# CRC Program in Java

CRC stands for Cyclic Redundancy Check. It was invented by W. Wesley Peterson in 1961. It is an error detecting technique through which we can detect the error in digital networks(or communication channel or digital data) and storage devices. It is used to trace the accidental changes in the digital data. In this section, we will learn how to calculate and perform CRC through a Java program. Let's understand CRC in detail.

## CRC Mechanism

It is an error detection mechanism in which a special number is added to the block of data. The primary goal to add the number is to identify the changes during the transmission or storage. It is calculated twice, once at the sender side during the data transmission and recalculated at the receiver side. It compares data bit by bit with originally transmitted values. If any error (corrupted bit) occurs during the transmission of data, the CRC does not match with the originally transmitted value. We can easily understand the CRC mechanism by the following figure.

For example, a single corrupted bit in the data results in a one-bit change in the calculated CRC, but multiple corrupted bits may cancel each other out. If multiple bits are corrupted or changed is known as a burst error.

There is some other error detection mechanism like Vertical Redundancy Check (VRC)and Longitudinal Redundancy Check (LRC), but CRC is more powerful in comparison with others. The algorithm of CRC is more complex because it uses binary division to calculate CRC. The divisor is generated using polynomials. So, CRC is also called polynomial code checksum.

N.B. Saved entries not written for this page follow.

def Spec_zeros_systolic (mat1 : List (List Int)) (mat2 : List (List Int)) (out : List (List (Option Int)) × List (List (Option Int))) : Prop := out = zeros_systolic_alt mat1 mat2
instance (mat1 : List (List Int)) (mat2 : List (List Int)) (out : List (List (Option Int)) × List (List (Option Int))) : Decidable (Spec_zeros_systolic mat1 mat2 out) := by unfold Spec_zeros_systolic; infer_instance

-- ===== CLAIM (what is proved, stated in full; the proofs are below) =====
def Claim_equal_zeros_systolic : Prop := ∀ (mat1 : List (List Int)) (mat2 : List (List Int)), Dom_zeros_systolic mat1 mat2 → Pre_zeros_systolic mat1 mat2 → Spec_zeros_systolic mat1 mat2 (zeros_systolic mat1 mat2)

-- ===== LEMMAS AND PROOFS =====

-- cell (y,x) of a nested list, as an Option (none = out of range)
def getC {α : Type} (m : List (List α)) (y x : Nat) : Option α :=
  m[y]?.bind (fun r => r[x]?)

theorem length_setCell {α : Type} (m : List (List α)) (y x : Nat) (v : α) :
    (setCell m y x v).length = m.length := by
  unfold setCell; cases m[y]? <;> simp

theorem getC_setCell {α : Type} (m : List (List α)) (y x y' x' : Nat) (v : α) :
    getC (setCell m y x v) y' x' = if y = y' ∧ x = x' then (getC m y x).map (fun _ => v) else getC m y' x' := by
  unfold setCell getC
  cases hr : m[y]? with
  | none =>
    split_ifs with h
    · obtain ⟨rfl, rfl⟩ := h; simp [hr]
    · rfl
  | some row =>
    have hy : y < m.length := by
      by_contra hc
      rw [List.getElem?_eq_none (by omega)] at hr
      simp at hr
    by_cases hyy : y = y'
    · subst hyy
      have hs : (m.set y (row.set x v))[y]? = some (row.set x v) := by
        rw [List.getElem?_set, if_pos rfl, if_pos hy]
      rw [hs, hr]
      simp only [Option.bind_some, List.getElem?_set]
      by_cases hxx : x = x'
      · subst hxx
        rw [if_pos (show True ∧ x = x from ⟨trivial, rfl⟩), if_pos (rfl : x = x)]
        by_cases hxr : x < row.length
        · rw [if_pos hxr, List.getElem?_eq_some_iff.mpr ⟨hxr, rfl⟩]; rfl
        · rw [if_neg hxr, List.getElem?_eq_none (by omega)]; rfl
      · rw [if_neg hxx, if_neg (by rintro ⟨_, rfl⟩; exact hxx rfl)]
    · have hs : (m.set y (row.set x v))[y']? = m[y']? := by
        rw [List.getElem?_set, if_neg hyy]
      rw [hs, if_neg (by rintro ⟨rfl, _⟩; exact hyy rfl)]
-- pv_equiv track=rewrite | github.com/bryceroche/mycelium | scripts/train_gts_gsm8k.py | build_output_vocab
-- ===== SOURCE A (Python) =====
-- from collections import Counter
--
-- def build_output_vocab(data: list[dict]) -> dict:
--     """Build output vocabulary from prefix expressions."""
--     # Operators first (in order)
--     operators = ["+", "-", "*", "/"]
--
--     # Count all symbols
--     symbol_counts = Counter()
--     for item in data:
--         for prefix in item["prefix_steps"]:
--             tokens = prefix.split()
--             symbol_counts.update(tokens)
--
--     # Find max NUM_X index
--     max_num = 0
--     max_const = 0
--     max_step = 0
--     for symbol in symbol_counts:
--         if symbol.startswith("NUM_"):
--             idx = int(symbol.split("_")[1])
--             max_num = max(max_num, idx)
--         elif symbol.startswith("CONST_"):
--             idx = int(symbol.split("_")[1])
--             max_const = max(max_const, idx)
--         elif symbol.startswith("step_"):
--             idx = int(symbol.split("_")[1])
--             max_step = max(max_step, idx)
--
--     # Build output vocab
--     out_symbols = operators.copy()
--
--     # Add NUM_X tokens
--     for i in range(max_num + 1):
--         out_symbols.append(f"NUM_{i}")
--
--     # Add CONST_X tokens
--     for i in range(max_const + 1):
--         out_symbols.append(f"CONST_{i}")
--
--     # Add step_X tokens for chaining
--     for i in range(1, max_step + 1):
--         out_symbols.append(f"step_{i}")
--
--     out_symbols.append("<UNK>")
--
--     # Temp symbols (for generated constants - placeholders)
--     temp_symbols = ["<OPT>"] + out_symbols[len(operators):]
--
--     return {
--         "out_idx2symbol": out_symbols,
--         "temp_idx2symbol": temp_symbols,
--     }
-- ===== SOURCE B (Python) =====
-- def build_output_vocab(data: list[dict]) -> dict:
--     """Build output vocabulary from prefix expressions."""
--     # Grow the three vocab sections in place while scanning; no Counter, no max_* scalars,
--     # no post-pass range() materialisation: each list IS the running answer.
--     nums, consts, steps = ["NUM_0"], ["CONST_0"], []
--     for item in data:
--         for prefix in item["prefix_steps"]:
--             for tok in prefix.split():
--                 if tok.startswith("NUM_"):
--                     i = int(tok.split("_")[1])
--                     while len(nums) <= i:
--                         nums.append(f"NUM_{len(nums)}")
--                 elif tok.startswith("CONST_"):
--                     i = int(tok.split("_")[1])
--                     while len(consts) <= i:
--                         consts.append(f"CONST_{len(consts)}")
--                 elif tok.startswith("step_"):
--                     i = int(tok.split("_")[1])
--                     while len(steps) < i:
--                         steps.append(f"step_{len(steps) + 1}")
--     tail = nums + consts + steps + ["<UNK>"]
--     return {
--         "out_idx2symbol": ["+", "-", "*", "/"] + tail,
--         "temp_idx2symbol": ["<OPT>"] + tail,
--     }
-- ===== Notes on version B (the rewrite author's own statement) =====
-- stated objective: alternative
-- what changed: B discards A's Counter, the three max_* scalars and the post-pass range() materialisation: it grows the three vocab lists (NUM_*, CONST_*, step_*) in place while scanning the tokens, so each list is the running answer and the final dict is assembled from them directly.
import Mathlib
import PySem

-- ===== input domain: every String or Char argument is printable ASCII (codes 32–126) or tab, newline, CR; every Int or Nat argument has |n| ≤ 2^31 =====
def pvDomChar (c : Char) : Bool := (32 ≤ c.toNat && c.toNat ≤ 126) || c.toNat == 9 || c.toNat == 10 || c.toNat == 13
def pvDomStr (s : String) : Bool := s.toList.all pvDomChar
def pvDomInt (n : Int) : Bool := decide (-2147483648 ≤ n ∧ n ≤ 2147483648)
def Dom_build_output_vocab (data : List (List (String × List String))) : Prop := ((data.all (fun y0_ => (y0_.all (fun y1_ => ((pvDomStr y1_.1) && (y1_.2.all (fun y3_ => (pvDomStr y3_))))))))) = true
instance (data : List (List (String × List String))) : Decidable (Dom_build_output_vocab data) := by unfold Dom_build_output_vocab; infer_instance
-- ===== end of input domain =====

-- B replaces A's Counter + three max_* scalars + post-pass range() materialisation by three
-- vocab lists grown in place during the scan, so each list IS the running answer (objective: alternative).

-- shared transliteration of `int(t.split("_")[1])` (none = ValueError/IndexError, excluded by Pre_)
def pvIdx? (t : String) : Option Int :=
  (PySem.List.pyGet? ((PySem.Str.split? t "_").getD []) 1).bind PySem.Int.ofStr?
def pvIdx (t : String) : Int := (pvIdx? t).getD 0
-- shared transliteration of `item["prefix_steps"]` (missing key = KeyError, excluded by Pre_)
def pvSteps (item : List (String × List String)) : List String :=
  (PySem.Dict.mk item).getD "prefix_steps" []

-- ===== PORT A =====
def build_output_vocab (data : List (List (String × List String))) : List (String × List String) :=
  let counts : PySem.Dict String Int :=
    data.foldl (fun d item =>
      (pvSteps item).foldl (fun d pre =>
        (PySem.Str.split₀ pre).foldl (fun d t => d.modify t 0 (· + 1)) d) d) PySem.Dict.empty
  let m : Int × Int × Int :=
    counts.keys.foldl (fun m s =>
      if PySem.Str.startswith s "NUM_" then (max m.1 (pvIdx s), m.2.1, m.2.2)
      else if PySem.Str.startswith s "CONST_" then (m.1, max m.2.1 (pvIdx s), m.2.2)
      else if PySem.Str.startswith s "step_" then (m.1, m.2.1, max m.2.2 (pvIdx s))
      else m) (0, 0, 0)
  let outSymbols : List String :=
    ["+", "-", "*", "/"]
    ++ (PySem.List.pyRange 0 (m.1 + 1) 1).map (fun i => "NUM_" ++ PySem.Int.toStr i)
    ++ (PySem.List.pyRange 0 (m.2.1 + 1) 1).map (fun i => "CONST_" ++ PySem.Int.toStr i)
    ++ (PySem.List.pyRange 1 (m.2.2 + 1) 1).map (fun i => "step_" ++ PySem.Int.toStr i)
    ++ ["<UNK>"]
  let tempSymbols : List String := ["<OPT>"] ++ PySem.List.slice outSymbols (some 4) none
  [("out_idx2symbol", outSymbols), ("temp_idx2symbol", tempSymbols)]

Following are the steps used in CRC for error detection:

• In the first step, we append N 0's to the data unit. The value of N is always less than the number of bits in the data unit(referred to as division which is N+1).
• In the next step, we use the process of binary division for dividing the newly extended data by a divisor, and the reminder which we get from this division is referred to as CRC remainder.
• In the next step, we replace all the 0's which we append before in the data unit with the remainder bits. After that, we sent the newly generated data unit to the receiver.
• The receiver receives the data unit with the CRC remainder. After that, the receiver divides the data unit by the divisor.
• If the remainder is zero after dividing the data unit with the divisor, unit data is not corrupted and can be accepted.
• If the remainder is not equal to zero after dividing the data unit with the divisor, unit data is corrupted and will be discarded.

Let's take an example and understand how CRC works:

Suppose the original data is 11100 and the divisor is 1001.

• First, we will add the zeros in the data unit part. The length of the divisor is 4, and we know that the length of the string 0s is always one less from its divisor. So, we append three zeros in the data unit, i.e., 11100.
• After appending the zeros, the resultant string will be 11100000, which we divide by the divisor, i.e., 1001. We use the binary division process for dividing data unit by divisor.
• The remainder which we get after dividing the data unit by the divisor is referred to as CRC remainder.
• CRC remainder replaces the appended string of 0s at the end of the data unit, and the final string would be 11100111, which is sent across the network.